Chebat was on the board of several top journals, such as Journal of Retailing, Journal of Business Research, and Journal of the Academy of Marketing Science. He was the Associate Editor of Perceptual and Motor Skills and Psychological Reports.

Marriage and children
Chebat was married to Claire Gélinas-Chebat, a professor of linguistics at the Université du Québec.

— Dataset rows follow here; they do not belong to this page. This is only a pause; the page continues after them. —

-- pv_equiv track=rewrite | github.com/Montenigri/NLP | Esercitazioni/eliza.py | risposta
-- ===== SOURCE A (Python) =====
-- neg = ["trist","cattiv","pessim","depress","mort"]
--
-- def risposta(Input):
--     #Controlla se all'interno dell'input è presente una delle stringhe presenti nell'array neg precededute da uno spazio e seguite da un carattere qualsiasi, quindi ritorna la parola trovata compresa di spazio precedente e caratteri seguenti fino al primo spazio
--     parsedInput = ""
--     preprocess = Input.split()
--     for i in neg:
--         for j in preprocess:
--             if j.startswith(i):
--                 return j
--
--     return parsedInput
-- ===== SOURCE B (Python) =====
-- neg = ["trist","cattiv","pessim","depress","mort"]
--
-- def risposta(Input):
--     # single forward pass over the words, keeping the running best (neg-index, word);
--     # an earlier neg prefix always wins, ties go to the earliest word
--     best_k = None
--     best_w = ""
--     for w in Input.split():
--         k = next((idx for idx, p in enumerate(neg) if w.startswith(p)), None)
--         if k is not None and (best_k is None or k < best_k):
--             best_k, best_w = k, w
--     return best_w
-- ===== Notes on version B (the rewrite author's own statement) =====
-- stated objective: alternative
-- what changed: Inverted A's prefix-outer/word-inner nested scan into a single forward pass over the words that keeps a running minimum (smallest neg-prefix index, earliest word).
import Mathlib
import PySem

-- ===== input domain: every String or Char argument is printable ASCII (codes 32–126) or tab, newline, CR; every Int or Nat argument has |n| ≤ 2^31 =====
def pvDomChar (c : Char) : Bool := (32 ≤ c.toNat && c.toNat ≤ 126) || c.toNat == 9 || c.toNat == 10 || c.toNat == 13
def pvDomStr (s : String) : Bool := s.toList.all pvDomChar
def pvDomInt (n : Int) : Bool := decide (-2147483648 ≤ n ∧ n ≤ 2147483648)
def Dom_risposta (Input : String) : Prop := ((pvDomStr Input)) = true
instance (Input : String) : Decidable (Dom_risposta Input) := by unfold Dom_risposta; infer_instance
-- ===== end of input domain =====

-- B replaces A's prefix-outer/word-inner nested scan by one forward pass over the
-- words with a running minimum (smallest neg-prefix index, earliest word wins ties).

-- ===== PORT A =====
def negA : List String := ["trist","cattiv","pessim","depress","mort"]

-- inner loop of A: first word j of the list with j.startswith(i)
def aInner (i : String) : List String → Option String
  | [] => none
  | j :: js => if PySem.Str.startswith j i then some j else aInner i js

-- outer loop of A over the neg prefixes
def aOuter (ws : List String) : List String → String
  | [] => ""
  | i :: is =>
    match aInner i ws with
    | some j => j
    | none => aOuter ws is

def risposta (Input : String) : String :=
  aOuter (PySem.Str.split₀ Input) negA

-- ===== PORT B =====
-- B uses the same fixed prefix list negA

-- smallest index k (counting from the given counter) with w.startswith(neg[k])
def minIdxB (w : String) : List String → Nat → Option Nat
  | [], _ => none
  | p :: ps, k => if PySem.Str.startswith w p then some k else minIdxB w ps (k + 1)

-- the single pass of B: running best (neg-index, word)
def bLoop : List String → Option Nat → String → String
  | [], _, bw => bw
  | w :: ws, bk, bw =>
    match minIdxB w negA 0 with
    | none => bLoop ws bk bw
    | some k =>
      match bk with
      | none => bLoop ws (some k) w
      | some bk' => if k < bk' then bLoop ws (some k) w else bLoop ws bk bw

def risposta_alt (Input : String) : String :=
  bLoop (PySem.Str.split₀ Input) none ""

-- ===== PRECONDITION & SPEC =====
def Spec_risposta (Input : String) (out : String) : Prop := out = risposta_alt Input
instance (Input : String) (out : String) : Decidable (Spec_risposta Input out) := by unfold Spec_risposta; infer_instance

-- ===== CLAIM (what is proved, stated in full; the proofs are below) =====
def Claim_equal_risposta : Prop := ∀ (Input : String), Dom_risposta Input → Spec_risposta Input (risposta Input)

-- ===== LEMMAS AND PROOFS =====
-- reference value: the running minimum (neg-index, word) over the word list,
-- combined head-first so that the earliest word wins ties
def combineR : Nat × String → Option (Nat × String) → Nat × String
  | kw, none => kw
  | (k, w), some (k', w') => if k ≤ k' then (k, w) else (k', w')

def Rp (ps : List String) : List String → Option (Nat × String)
  | [] => none
  | w :: ws =>
    match minIdxB w ps 0 with
    | none => Rp ps ws
    | some k => some (combineR (k, w) (Rp ps ws))

def wordOf : Option (Nat × String) → String
  | none => ""
  | some (_, w) => w

theorem minIdxB_succ (w : String) : ∀ (ps : List String) (k : Nat),
    minIdxB w ps (k + 1) = (minIdxB w ps k).map (· + 1) := by
  intro ps
  induction ps with
  | nil => intro k; simp [minIdxB]
  | cons p ps ih =>
    intro k
    simp only [minIdxB]
    split
    · simp
    · exact ih (k + 1)

theorem Rp_nil (ws : List String) : Rp [] ws = none := by
  induction ws with
  | nil => rfl
  | cons w ws ih => simpa [Rp, minIdxB] using ih

-- if some word matches the head prefix p, the running minimum over (p :: ps) is
-- (0, first word matching p)
theorem Rp_cons_hit (p : String) (ps : List String) : ∀ (ws : List String) (j : String),
    aInner p ws = some j → Rp (p :: ps) ws = some (0, j) := by
  intro ws
  induction ws with
  | nil => intro j h; simp [aInner] at h
  | cons w ws ih =>
    intro j h
    simp only [aInner] at h
    by_cases hw : PySem.Str.startswith w p
    · simp only [hw, if_pos] at h
      cases h
      simp only [Rp, minIdxB, hw, if_pos]
      cases hr : Rp (p :: ps) ws with
      | none => simp [combineR]
      | some kw =>
        obtain ⟨k', w'⟩ := kw
        simp [combineR]
    · simp only [hw] at h
      have ihj := ih j h
      simp only [Rp, minIdxB, hw]
      rw [minIdxB_succ]
      cases hm : minIdxB w ps 0 with
      | none => simpa [hm] using ihj
      | some k =>
        simp only [Option.map_some, ihj, combineR]
        have hno : ¬ (k + 1 ≤ 0) := by omega
        simp [hno]

-- if no word matches the head prefix p, dropping p shifts every index by one
theorem Rp_cons_miss (p : String) (ps : List String) : ∀ (ws : List String),
    aInner p ws = none →
    Rp (p :: ps) ws = (Rp ps ws).map (fun x => (x.1 + 1, x.2)) := by
  intro ws
  induction ws with
  | nil => intro _; rfl
  | cons w ws ih =>
    intro h
    simp only [aInner] at h
    by_cases hw : PySem.Str.startswith w p
    · rw [if_pos hw] at h; cases h
    · simp only [hw] at h
      have ihh := ih h
      simp only [Rp, minIdxB, hw]
      rw [minIdxB_succ]
      cases hm : minIdxB w ps 0 with
      | none => simpa [hm] using ihh
      | some k =>
        simp only [Option.map_some, ihh]
        cases hr : Rp ps ws with
        | none => simp [combineR]
        | some kw =>
          obtain ⟨k', w'⟩ := kw
          simp only [Option.map_some, combineR]
          repeat' split
          all_goals simp_all
          all_goals omega

-- A's nested loops compute the word of the running minimum
theorem aOuter_eq_wordOf_Rp (ws : List String) : ∀ (ps : List String),
    aOuter ws ps = wordOf (Rp ps ws) := by
  intro ps
  induction ps with
  | nil => simp [aOuter, Rp_nil, wordOf]
  | cons p ps ih =>
    cases h : aInner p ws with
    | some j =>
      simp [aOuter, h, Rp_cons_hit p ps ws j h, wordOf]
    | none =>
      rw [Rp_cons_miss p ps ws h]
      simp only [aOuter, h]
      rw [ih]
      cases hr : Rp ps ws with
      | none => rfl
      | some kw => obtain ⟨k, w⟩ := kw; rfl

-- B's loop with a non-empty accumulator computes the running minimum
theorem bLoop_some (ws : List String) : ∀ (k0 : Nat) (w0 : String),
    bLoop ws (some k0) w0 = (combineR (k0, w0) (Rp negA ws)).2 := by
  induction ws with
  | nil => intro k0 w0; simp [bLoop, Rp, combineR]
  | cons w ws ih =>
    intro k0 w0
    simp only [bLoop, Rp]
    cases hm : minIdxB w negA 0 with
    | none => exact ih k0 w0
    | some k =>
      by_cases hk : k < k0
      · simp only [hk, if_pos, ih]
        cases hr : Rp negA ws with
        | none =>
          simp only [combineR]
          have hno : ¬ (k0 ≤ k) := by omega
          simp [hno]
        | some kw =>
          obtain ⟨k', w'⟩ := kw
          simp only [combineR]
          repeat' split
          all_goals simp_all
          all_goals omega
      · simp only [hk, if_false, ih]
        cases hr : Rp negA ws with
        | none =>
          simp only [combineR]
          have hyes : k0 ≤ k := by omega
          simp [hyes]
        | some kw =>
          obtain ⟨k', w'⟩ := kw
          simp only [combineR]
          repeat' split
          all_goals simp_all
          all_goals omega

theorem bLoop_none (ws : List String) :
    bLoop ws none "" = wordOf (Rp negA ws) := by
  induction ws with
  | nil => rfl
  | cons w ws ih =>
    simp only [bLoop, Rp]
    cases hm : minIdxB w negA 0 with
    | none => exact ih
    | some k => simp [bLoop_some, wordOf]

-- ===== VERDICT (by name: the statement is the Claim_ definition above) =====
theorem risposta_spec : Claim_equal_risposta := by
  intro Input _
  unfold Spec_risposta risposta risposta_alt
  rw [aOuter_eq_wordOf_Rp, bLoop_none]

The couple has three children: Daniel-Robert, Ph.D. in neuroscience, Associate Professor at Ariel University in Israel, Myriam, MA in social work  and Elise, MS in marketing.

Published works
Marketing Management co-edited with Stanley Shapiro (Harper & Row, 1974)
Strategie du Marketing: Concepts et Modeles with G. M. Henault, (PUQ, 1977)
Gestion des Services with Pierre Filiatrault and Jean Harvey (McGraw-Hill, 1999)
Comportement du Consommateur with Pierre Filiatrault, Michel Laroche, et al. (Gaetan-Morin, 2003)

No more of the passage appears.